> REQUIREMENT
Repeat exactly the lines below that lie between the line with "-- B replaces" and the line with "def extract_path_indicators_py (path", counting both of those lines as part of the answer.

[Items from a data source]
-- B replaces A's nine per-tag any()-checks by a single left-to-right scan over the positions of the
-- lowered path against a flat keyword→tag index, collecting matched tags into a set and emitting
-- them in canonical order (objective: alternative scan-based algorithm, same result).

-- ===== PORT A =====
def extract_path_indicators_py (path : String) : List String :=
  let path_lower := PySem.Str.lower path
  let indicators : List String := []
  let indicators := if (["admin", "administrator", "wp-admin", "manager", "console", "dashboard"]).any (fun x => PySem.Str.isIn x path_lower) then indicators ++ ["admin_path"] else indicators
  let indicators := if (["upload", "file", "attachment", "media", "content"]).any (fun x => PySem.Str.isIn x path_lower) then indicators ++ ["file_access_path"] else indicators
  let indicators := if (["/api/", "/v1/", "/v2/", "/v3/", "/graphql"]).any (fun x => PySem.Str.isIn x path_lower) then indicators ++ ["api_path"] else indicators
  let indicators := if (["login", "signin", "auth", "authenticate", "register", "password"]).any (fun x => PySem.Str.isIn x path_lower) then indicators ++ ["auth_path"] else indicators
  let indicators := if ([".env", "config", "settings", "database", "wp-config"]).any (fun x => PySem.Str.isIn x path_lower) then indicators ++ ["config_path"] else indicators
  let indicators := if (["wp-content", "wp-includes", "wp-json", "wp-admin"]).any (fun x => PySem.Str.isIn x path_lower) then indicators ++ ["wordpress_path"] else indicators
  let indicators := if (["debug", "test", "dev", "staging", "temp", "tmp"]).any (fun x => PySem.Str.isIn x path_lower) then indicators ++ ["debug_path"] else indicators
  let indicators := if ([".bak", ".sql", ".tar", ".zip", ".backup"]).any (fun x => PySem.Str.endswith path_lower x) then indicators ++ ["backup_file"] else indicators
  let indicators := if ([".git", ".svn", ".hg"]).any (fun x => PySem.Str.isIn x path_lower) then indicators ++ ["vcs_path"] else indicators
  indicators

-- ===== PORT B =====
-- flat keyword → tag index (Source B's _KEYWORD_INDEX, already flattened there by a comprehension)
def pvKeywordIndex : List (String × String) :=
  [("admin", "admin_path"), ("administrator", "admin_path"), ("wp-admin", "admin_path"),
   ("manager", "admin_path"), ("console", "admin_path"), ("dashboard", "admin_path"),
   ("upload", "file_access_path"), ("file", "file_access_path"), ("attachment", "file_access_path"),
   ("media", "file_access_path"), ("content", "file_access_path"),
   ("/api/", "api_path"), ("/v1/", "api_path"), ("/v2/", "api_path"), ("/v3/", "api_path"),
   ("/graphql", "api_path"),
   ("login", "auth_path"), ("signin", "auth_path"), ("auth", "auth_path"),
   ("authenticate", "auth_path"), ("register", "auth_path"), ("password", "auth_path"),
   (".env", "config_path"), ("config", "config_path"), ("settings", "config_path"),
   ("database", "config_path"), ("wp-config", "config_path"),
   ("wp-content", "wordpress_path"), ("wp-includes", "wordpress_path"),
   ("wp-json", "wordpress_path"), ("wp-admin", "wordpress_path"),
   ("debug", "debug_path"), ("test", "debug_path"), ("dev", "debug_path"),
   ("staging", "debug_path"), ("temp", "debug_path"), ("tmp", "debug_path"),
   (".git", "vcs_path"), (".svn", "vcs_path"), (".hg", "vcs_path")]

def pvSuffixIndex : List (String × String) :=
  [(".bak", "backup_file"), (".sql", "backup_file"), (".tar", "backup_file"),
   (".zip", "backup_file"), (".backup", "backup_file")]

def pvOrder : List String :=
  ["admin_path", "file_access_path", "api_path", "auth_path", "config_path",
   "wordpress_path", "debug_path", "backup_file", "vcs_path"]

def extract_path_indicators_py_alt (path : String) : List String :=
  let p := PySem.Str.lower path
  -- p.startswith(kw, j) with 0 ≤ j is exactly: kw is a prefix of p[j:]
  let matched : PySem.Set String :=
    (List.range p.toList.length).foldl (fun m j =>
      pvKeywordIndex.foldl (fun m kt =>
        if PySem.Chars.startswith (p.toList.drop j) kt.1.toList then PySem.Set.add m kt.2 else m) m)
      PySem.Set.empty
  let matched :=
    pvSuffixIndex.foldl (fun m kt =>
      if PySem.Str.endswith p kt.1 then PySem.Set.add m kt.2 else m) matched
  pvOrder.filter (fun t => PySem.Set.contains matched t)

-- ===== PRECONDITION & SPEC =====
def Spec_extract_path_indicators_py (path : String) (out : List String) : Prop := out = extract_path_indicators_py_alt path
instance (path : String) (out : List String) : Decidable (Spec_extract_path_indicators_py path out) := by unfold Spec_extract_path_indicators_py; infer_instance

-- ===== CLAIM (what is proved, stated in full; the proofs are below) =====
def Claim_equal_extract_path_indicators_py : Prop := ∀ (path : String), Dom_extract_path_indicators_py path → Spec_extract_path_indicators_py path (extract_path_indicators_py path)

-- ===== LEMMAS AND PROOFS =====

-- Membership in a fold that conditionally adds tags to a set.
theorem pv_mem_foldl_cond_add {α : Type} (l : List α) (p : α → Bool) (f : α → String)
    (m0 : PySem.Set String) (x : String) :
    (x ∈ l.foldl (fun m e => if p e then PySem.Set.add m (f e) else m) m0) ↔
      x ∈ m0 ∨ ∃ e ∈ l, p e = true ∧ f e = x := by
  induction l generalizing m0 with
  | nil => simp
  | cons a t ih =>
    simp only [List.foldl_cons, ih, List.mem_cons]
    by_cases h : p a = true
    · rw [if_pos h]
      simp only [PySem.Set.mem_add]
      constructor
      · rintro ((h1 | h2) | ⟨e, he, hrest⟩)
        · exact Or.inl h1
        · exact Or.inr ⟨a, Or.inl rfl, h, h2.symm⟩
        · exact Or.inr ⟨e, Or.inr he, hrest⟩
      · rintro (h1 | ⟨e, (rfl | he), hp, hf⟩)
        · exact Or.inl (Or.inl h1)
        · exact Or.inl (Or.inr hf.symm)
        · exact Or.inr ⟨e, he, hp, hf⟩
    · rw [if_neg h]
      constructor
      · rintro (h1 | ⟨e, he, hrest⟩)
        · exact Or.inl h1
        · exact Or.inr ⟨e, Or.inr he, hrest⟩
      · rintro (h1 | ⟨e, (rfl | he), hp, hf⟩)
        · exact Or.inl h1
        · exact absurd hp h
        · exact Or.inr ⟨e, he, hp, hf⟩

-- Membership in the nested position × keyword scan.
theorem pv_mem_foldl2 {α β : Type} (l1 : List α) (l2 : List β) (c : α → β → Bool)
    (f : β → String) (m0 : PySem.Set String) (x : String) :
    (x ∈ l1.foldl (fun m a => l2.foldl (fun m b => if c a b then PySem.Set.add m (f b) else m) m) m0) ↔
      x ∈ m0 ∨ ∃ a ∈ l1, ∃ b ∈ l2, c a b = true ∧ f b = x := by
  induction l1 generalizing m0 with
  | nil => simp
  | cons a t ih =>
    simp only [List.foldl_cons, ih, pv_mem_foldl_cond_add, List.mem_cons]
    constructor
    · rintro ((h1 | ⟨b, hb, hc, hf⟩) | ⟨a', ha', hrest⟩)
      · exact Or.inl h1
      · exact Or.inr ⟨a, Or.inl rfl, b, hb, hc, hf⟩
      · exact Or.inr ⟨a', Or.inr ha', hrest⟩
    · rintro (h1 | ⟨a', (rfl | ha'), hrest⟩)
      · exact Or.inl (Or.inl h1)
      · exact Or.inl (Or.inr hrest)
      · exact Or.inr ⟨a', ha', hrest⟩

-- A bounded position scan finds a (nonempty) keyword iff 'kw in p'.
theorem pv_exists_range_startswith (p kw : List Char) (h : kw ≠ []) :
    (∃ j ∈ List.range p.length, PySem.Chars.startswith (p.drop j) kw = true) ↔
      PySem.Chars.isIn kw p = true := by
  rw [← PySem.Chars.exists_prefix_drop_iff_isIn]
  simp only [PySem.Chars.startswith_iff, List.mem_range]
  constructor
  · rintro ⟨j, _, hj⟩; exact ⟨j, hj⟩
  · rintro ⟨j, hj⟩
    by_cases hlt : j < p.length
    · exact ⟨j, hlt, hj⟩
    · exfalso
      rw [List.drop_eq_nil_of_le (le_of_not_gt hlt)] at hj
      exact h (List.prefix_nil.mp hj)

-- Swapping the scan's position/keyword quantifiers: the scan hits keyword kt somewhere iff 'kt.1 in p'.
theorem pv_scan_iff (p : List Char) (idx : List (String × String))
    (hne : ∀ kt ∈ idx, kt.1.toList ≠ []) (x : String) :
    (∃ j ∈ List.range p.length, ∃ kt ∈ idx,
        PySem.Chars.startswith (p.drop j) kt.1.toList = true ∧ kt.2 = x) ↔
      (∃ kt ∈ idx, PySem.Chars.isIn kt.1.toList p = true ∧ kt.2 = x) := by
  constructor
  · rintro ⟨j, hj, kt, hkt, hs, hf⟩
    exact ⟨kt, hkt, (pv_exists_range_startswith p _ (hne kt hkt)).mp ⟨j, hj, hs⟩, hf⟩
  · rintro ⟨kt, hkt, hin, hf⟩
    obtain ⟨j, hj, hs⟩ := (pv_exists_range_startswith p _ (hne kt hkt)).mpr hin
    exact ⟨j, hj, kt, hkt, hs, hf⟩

--

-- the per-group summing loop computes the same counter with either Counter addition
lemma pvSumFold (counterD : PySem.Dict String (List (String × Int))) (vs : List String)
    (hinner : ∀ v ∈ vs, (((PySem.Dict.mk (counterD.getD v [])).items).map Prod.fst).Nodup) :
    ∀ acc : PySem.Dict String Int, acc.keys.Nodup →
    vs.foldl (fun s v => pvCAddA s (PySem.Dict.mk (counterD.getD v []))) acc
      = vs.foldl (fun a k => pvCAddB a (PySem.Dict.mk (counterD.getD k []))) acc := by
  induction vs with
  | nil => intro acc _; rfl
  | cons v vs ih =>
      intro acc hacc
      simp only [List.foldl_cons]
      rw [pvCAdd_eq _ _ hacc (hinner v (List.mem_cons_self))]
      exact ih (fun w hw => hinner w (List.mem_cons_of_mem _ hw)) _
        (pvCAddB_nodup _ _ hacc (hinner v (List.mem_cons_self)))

> EXERCISE ANSWER
-- B replaces A's nine per-tag any()-checks by a single left-to-right scan over the positions of the
-- lowered path against a flat keyword→tag index, collecting matched tags into a set and emitting
-- them in canonical order (objective: alternative scan-based algorithm, same result).

-- ===== PORT A =====
def extract_path_indicators_py (path : String) : List String :=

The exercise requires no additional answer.